-- pv_equiv track=rewrite | github.com/sinatraXX/Public-private_key | encryption.py | getBlocksFromText
-- ===== SOURCE A (Python) =====
-- SYMBOLS = 'ABCDEFGHIJKLMNOPQRSTUVWXYZabcdefghijklmnopqrstuvwxyz1234567890 !?.,'
--
-- def getBlocksFromText(message, blockSize):
--     blockInts = []
--     for blockStart in range(0, len(message), blockSize):
--         blockInt = 0
--         for i in range(blockStart, min(blockStart + blockSize, len(message))):
--             blockInt += (SYMBOLS.index(message[i])) * (len(SYMBOLS) ** (i % blockSize))
--         blockInts.append(blockInt)
--     return blockInts
-- ===== SOURCE B (Python) =====
-- SYMBOLS = 'ABCDEFGHIJKLMNOPQRSTUVWXYZabcdefghijklmnopqrstuvwxyz1234567890 !?.,'
--
-- def getBlocksFromText(message, blockSize):
--     blockInts = []
--     if blockSize <= 0:
--         return blockInts
--     pos = 0
--     while pos < len(message):
--         value = 0
--         for ch in reversed(message[pos:pos + blockSize]):
--             value = value * len(SYMBOLS) + SYMBOLS.index(ch)
--         blockInts.append(value)
--         pos += blockSize
--     return blockInts
-- ===== Notes on version B (the rewrite author's own statement) =====
-- stated objective: faster
-- what changed: B walks the message with a while-loop position pointer, slices each block out and folds it with Horner's rule over the reversed chunk (value = value*66 + digit), instead of A's index-range loop that sums explicit power terms 66**(i % blockSize).
import Mathlib
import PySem

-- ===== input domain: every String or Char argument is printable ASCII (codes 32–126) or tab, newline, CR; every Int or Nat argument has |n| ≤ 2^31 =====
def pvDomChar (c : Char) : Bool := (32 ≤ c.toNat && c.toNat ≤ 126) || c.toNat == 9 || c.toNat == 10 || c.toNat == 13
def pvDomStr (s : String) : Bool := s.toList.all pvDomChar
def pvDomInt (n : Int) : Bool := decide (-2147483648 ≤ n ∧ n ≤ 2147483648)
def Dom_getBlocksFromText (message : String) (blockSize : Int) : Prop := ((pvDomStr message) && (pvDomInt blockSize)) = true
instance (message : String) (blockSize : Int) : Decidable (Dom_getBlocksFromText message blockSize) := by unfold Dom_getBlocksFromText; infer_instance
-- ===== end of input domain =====

-- B replaces A's index-range loop with power terms 66**(i % blockSize) by a while-loop position
-- pointer that slices each block out and folds it by Horner's rule over the reversed chunk.

-- ===== PORT A =====
-- SYMBOLS (module-level constant shared by both Pythons)
def pySymbols : List Char := "ABCDEFGHIJKLMNOPQRSTUVWXYZabcdefghijklmnopqrstuvwxyz1234567890 !?.,".toList

-- SYMBOLS.index(message[i]) : on Pre_ inputs the executed indices are in range and the character is
-- in SYMBOLS, so pyGetD's default and index?'s .getD 0 are never taken (Python raises there; excluded by Pre_).
def pySymIndex (chars : List Char) (i : Int) : Int :=
  ((PySem.List.index? pySymbols (PySem.List.pyGetD chars i ' ')).getD 0 : Nat)

def getBlocksFromText (message : String) (blockSize : Int) : List Int :=
  let chars := message.toList
  let n : Int := chars.length
  (PySem.List.pyRange 0 n blockSize).foldl
    (fun blockInts blockStart =>
      blockInts ++
        [(PySem.List.pyRange blockStart (min (blockStart + blockSize) n) 1).foldl
          (fun blockInt i =>
            -- i % blockSize ≥ 0 whenever this body runs (the inner range is nonempty only for
            -- blockSize > 0), so .toNat on the exponent is exact
            blockInt + pySymIndex chars i
              * (pySymbols.length : Int) ^ (PySem.Int.mod i blockSize).toNat)
          0])
    []

-- ===== PORT B =====
-- SYMBOLS.index(ch) on a character already in hand (B never indexes the message by position)
def pySymIndexCh (ch : Char) : Int := ((PySem.List.index? pySymbols ch).getD 0 : Nat)

-- 'value = 0; for ch in reversed(chunk): value = value * len(SYMBOLS) + SYMBOLS.index(ch)'
def pyBlockValue (chunk : List Char) : Int :=
  chunk.reverse.foldl (fun value ch => value * (pySymbols.length : Int) + pySymIndexCh ch) 0

-- the 'while pos < len(message)' loop; pos is a Nat and the step blockSize enters as bn + 1
-- (bn = blockSize - 1, possible since the wrapper only reaches the loop for blockSize ≥ 1), and
-- message[pos:pos + blockSize] = (chars.drop pos).take (bn + 1) — exact for 0 ≤ pos (Python slices clamp, as take does)
def altLoop (chars : List Char) (bn : Nat) (pos : Nat) (blockInts : List Int) : List Int :=
  if pos < chars.length then
    altLoop chars bn (pos + (bn + 1)) (blockInts ++ [pyBlockValue ((chars.drop pos).take (bn + 1))])
  else blockInts
termination_by chars.length - pos
decreasing_by omega

def getBlocksFromText_alt (message : String) (blockSize : Int) : List Int :=
  if blockSize ≤ 0 then [] else altLoop message.toList (blockSize.toNat - 1) 0 []

-- ===== PRECONDITION & SPEC =====
-- Pre_ excludes exactly the inputs where Python A raises: blockSize = 0 (range's ValueError), and
-- a character outside SYMBOLS when blockSize > 0 (SYMBOLS.index's ValueError; for blockSize < 0 the
-- outer range is empty and A returns [] regardless of the characters).
def Pre_getBlocksFromText (message : String) (blockSize : Int) : Prop :=
  blockSize ≠ 0 ∧ (0 < blockSize → message.toList.all (fun c => pySymbols.contains c) = true)
instance (message : String) (blockSize : Int) : Decidable (Pre_getBlocksFromText message blockSize) := by
  unfold Pre_getBlocksFromText; infer_instance

def pvWitness_getBlocksFromText : String × Int := ("Hi", 2)

def Spec_getBlocksFromText (message : String) (blockSize : Int) (out : List Int) : Prop := out = getBlocksFromText_alt message blockSize
instance (message : String) (blockSize : Int) (out : List Int) : Decidable (Spec_getBlocksFromText message blockSize out) := by unfold Spec_getBlocksFromText; infer_instance

-- ===== CLAIM (what is proved, stated in full; the proofs are below) =====
def Claim_equal_getBlocksFromText : Prop := ∀ (message : String) (blockSize : Int), Dom_getBlocksFromText message blockSize → Pre_getBlocksFromText message blockSize → Spec_getBlocksFromText message blockSize (getBlocksFromText message blockSize)

-- ===== LEMMAS AND PROOFS =====

-- range(0, b, s) with s < 0 and 0 ≤ b is empty
theorem pyRange_zero_neg_step (b s : Int) (hs : s < 0) (hb : 0 ≤ b) :
    PySem.List.pyRange 0 b s = [] := by
  simp only [PySem.List.pyRange]
  split_ifs with h1 h2 h3 <;> simp_all <;> omega

-- range(a, y, s) with positive step and y ≤ a is empty
theorem pyRange_nonpos_nil (a y s : Int) (hs : 0 < s) (h : y ≤ a) :
    PySem.List.pyRange a y s = [] := by
  rw [PySem.List.pyRange_of_pos _ _ hs]
  simp [show ¬ a < y by omega]

-- range(a, y, s) with positive step and a < y starts with a
theorem pyRange_pos_cons (a y s : Int) (hs : 0 < s) (h : a < y) :
    PySem.List.pyRange a y s = a :: PySem.List.pyRange (a + s) y s := by
  rw [PySem.List.pyRange_of_pos _ _ hs, PySem.List.pyRange_of_pos _ _ hs, if_pos h]
  have hq0 : 0 ≤ (y - (a + s) + s - 1) / s := Int.ediv_nonneg (by omega) (by omega)
  have htail : (if a + s < y then ((y - (a + s) + s - 1) / s).toNat else 0)
      = ((y - (a + s) + s - 1) / s).toNat := by
    by_cases hy : a + s < y
    · rw [if_pos hy]
    · rw [if_neg hy]
      have : (y - (a + s) + s - 1) / s < 1 := by
        rw [Int.ediv_lt_iff_lt_mul hs]; omega
      omega
  have hcnt : ((y - a + s - 1) / s).toNat = ((y - (a + s) + s - 1) / s).toNat + 1 := by
    have h1 : y - a + s - 1 = (y - (a + s) + s - 1) + 1 * s := by ring
    rw [h1, Int.add_mul_ediv_right _ _ (by omega : s ≠ 0)]
    omega
  rw [htail, hcnt, List.range_succ_eq_map, List.map_cons, List.map_map]
  refine congrArg₂ List.cons (by simp) ?_
  apply List.map_congr_left
  intro k _
  simp only [Function.comp]
  push_cast
  ring

-- the characters of the slice [a, e) of chars, read through pyGetD, are (drop a).take (e - a)
theorem chunk_map (chars : List Char) (d : Char) (a e : Int)
    (h0 : 0 ≤ a) (hae : a ≤ e) (he : e ≤ (chars.length : Int)) :
    (PySem.List.pyRange a e 1).map (fun j => PySem.List.pyGetD chars j d)
      = (chars.drop a.toNat).take (e - a).toNat := by
  have hm := PySem.List.map_pyGetD_pyRange' chars d h0
  rw [PySem.List.pyRange_one_append a e (chars.length : Int) hae he, List.map_append] at hm
  have hlen : ((PySem.List.pyRange a e 1).map (fun j => PySem.List.pyGetD chars j d)).length
      = (e - a).toNat := by
    rw [List.length_map, PySem.List.length_pyRange_one]
  calc (PySem.List.pyRange a e 1).map (fun j => PySem.List.pyGetD chars j d)
      = (((PySem.List.pyRange a e 1).map (fun j => PySem.List.pyGetD chars j d))
          ++ ((PySem.List.pyRange e (chars.length : Int) 1).map (fun j => PySem.List.pyGetD chars j d))).take
          (e - a).toNat := by rw [List.take_left' hlen]
    _ = (chars.drop a.toNat).take (e - a).toNat := by rw [hm]

-- Horner's rule over an ascending index range equals the sum of explicit power terms
theorem horner_foldr (v : Int → Int) (L : Int) (k : Nat) :
    ∀ (a e : Int), (e - a).toNat = k →
      (PySem.List.pyRange a e 1).foldr (fun i acc => acc * L + v i) 0
        = ((PySem.List.pyRange a e 1).map (fun i => v i * L ^ (i - a).toNat)).sum := by
  induction k with
  | zero =>
    intro a e hk
    rw [PySem.List.pyRange_one_eq_nil (by omega)]
    simp
  | succ j ih =>
    intro a e hk
    have hlt : a < e := by omega
    rw [PySem.List.pyRange_one_cons hlt]
    have ihr := ih (a + 1) e (by omega)
    simp only [List.foldr_cons, List.map_cons, List.sum_cons, ihr]
    have hmap : ((PySem.List.pyRange (a + 1) e 1).map (fun i => v i * L ^ (i - (a + 1)).toNat)).sum * L
        = ((PySem.List.pyRange (a + 1) e 1).map (fun i => v i * L ^ (i - a).toNat)).sum := by
      rw [← List.sum_map_mul_right]
      apply congrArg
      apply List.map_congr_left
      intro i hi
      have hb := (PySem.List.mem_pyRange_one).1 hi
      have hpow : (i - (a + 1)).toNat + 1 = (i - a).toNat := by omega
      rw [mul_assoc, ← pow_succ, hpow]
    rw [hmap]
    simp only [sub_self, Int.toNat_zero, pow_zero, mul_one]
    ring

-- A's inner power-sum loop over block [bs, bs+b) equals B's Horner fold over the sliced chunk
theorem blockVal_eq (chars : List Char) (b bs : Int) (hb : 0 < b) (hbs : 0 ≤ bs)
    (hlt : bs < (chars.length : Int)) (hdvd : b ∣ bs) :
    (PySem.List.pyRange bs (min (bs + b) (chars.length : Int)) 1).foldl
      (fun blockInt i => blockInt + pySymIndex chars i
        * (pySymbols.length : Int) ^ (PySem.Int.mod i b).toNat) 0
    = pyBlockValue ((chars.drop bs.toNat).take b.toNat) := by
  set n : Int := (chars.length : Int) with hn
  set e : Int := min (bs + b) n with he
  have h0e : bs ≤ e := by simp [he]; omega
  have hen : e ≤ n := min_le_right _ _
  -- A side: a sum of power terms with exponent i - bs
  rw [PySem.List.foldl_add, zero_add]
  have hmod : ∀ i ∈ PySem.List.pyRange bs e 1,
      pySymIndex chars i * (pySymbols.length : Int) ^ (PySem.Int.mod i b).toNat
        = pySymIndex chars i * (pySymbols.length : Int) ^ (i - bs).toNat := by
    intro i hi
    have hib := (PySem.List.mem_pyRange_one).1 hi
    obtain ⟨q, hq⟩ := hdvd
    have : PySem.Int.mod i b = i - bs := by
      rw [PySem.Int.mod_eq_emod_of_pos hb]
      have h2 : i % b = (i - bs) % b := by
        conv_lhs => rw [show i = (i - bs) + b * q from by omega]
        rw [Int.add_mul_emod_self_left]
      rw [h2]
      exact Int.emod_eq_of_lt (by omega) (by omega)
    rw [this]
  rw [List.map_congr_left hmod]
  -- B side: Horner over the reversed chunk is the same sum
  have hchunk : (chars.drop bs.toNat).take b.toNat = (chars.drop bs.toNat).take (e - bs).toNat := by
    rw [List.take_eq_take_iff, List.length_drop]
    omega
  rw [pyBlockValue, hchunk, ← chunk_map chars ' ' bs e hbs h0e hen, List.foldl_reverse,
      List.foldr_map,
      horner_foldr (fun i => pySymIndexCh (PySem.List.pyGetD chars i ' '))
        (pySymbols.length : Int) (e - bs).toNat bs e rfl]
  rfl

-- the while loop, started at pos with accumulator acc, appends one Horner value per block start
theorem altLoop_eq (fuel : Nat) :
    ∀ (chars : List Char) (bn pos : Nat) (acc : List Int), chars.length - pos ≤ fuel →
      altLoop chars bn pos acc
        = acc ++ (PySem.List.pyRange (pos : Int) (chars.length : Int) ((bn : Int) + 1)).map
            (fun bs => pyBlockValue ((chars.drop bs.toNat).take (bn + 1))) := by
  induction fuel with
  | zero =>
    intro chars bn pos acc hf
    rw [altLoop, if_neg (by omega), pyRange_nonpos_nil _ _ _ (by omega) (by exact_mod_cast by omega)]
    simp
  | succ f ih =>
    intro chars bn pos acc hf
    rw [altLoop]
    by_cases hlt : pos < chars.length
    · rw [if_pos hlt, ih chars bn (pos + (bn + 1)) _ (by omega),
          pyRange_pos_cons (pos : Int) (chars.length : Int) ((bn : Int) + 1) (by omega)
            (by exact_mod_cast hlt)]
      rw [List.map_cons, Int.toNat_natCast]
      have hc : ((pos : Int) + ((bn : Int) + 1)) = (((pos + (bn + 1) : Nat)) : Int) := by push_cast; ring
      rw [hc, List.append_assoc, List.singleton_append]
    · rw [if_neg hlt,
          pyRange_nonpos_nil _ _ _ (by omega) (by exact_mod_cast by omega)]
      simp

-- ===== VERDICT (by name: the statement is the Claim_ definition above) =====
theorem getBlocksFromText_spec : Claim_equal_getBlocksFromText := by
  intro message blockSize _hdom hpre
  unfold Spec_getBlocksFromText getBlocksFromText getBlocksFromText_alt
  dsimp only
  rcases lt_or_gt_of_ne hpre.1 with hneg | hpos
  · rw [if_pos (le_of_lt hneg),
        pyRange_zero_neg_step _ _ hneg (Int.natCast_nonneg _)]
    rfl
  · rw [if_neg (by omega)]
    rw [PySem.List.foldl_append_singleton_eq_map, List.nil_append]
    have hbn : ((blockSize.toNat - 1 : Nat) : Int) + 1 = blockSize := by omega
    have hbn' : (blockSize.toNat - 1) + 1 = blockSize.toNat := by omega
    rw [altLoop_eq (message.toList.length) message.toList (blockSize.toNat - 1) 0 [] (by omega),
        List.nil_append, Int.natCast_zero, hbn, hbn']
    apply List.map_congr_left
    intro bs hbs
    have hm := (PySem.List.mem_pyRange_iff_of_pos hpos bs).1 hbs
    exact blockVal_eq message.toList blockSize bs hpos hm.1 hm.2.1 (by
      obtain ⟨_, _, q, hq⟩ := hm
      exact ⟨q, by omega⟩)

§

▶ [Exercise prompt] Search the listing above for the string "induction". Copy every line that contains it.

▶ [Output for this task]
  induction k with
  induction fuel with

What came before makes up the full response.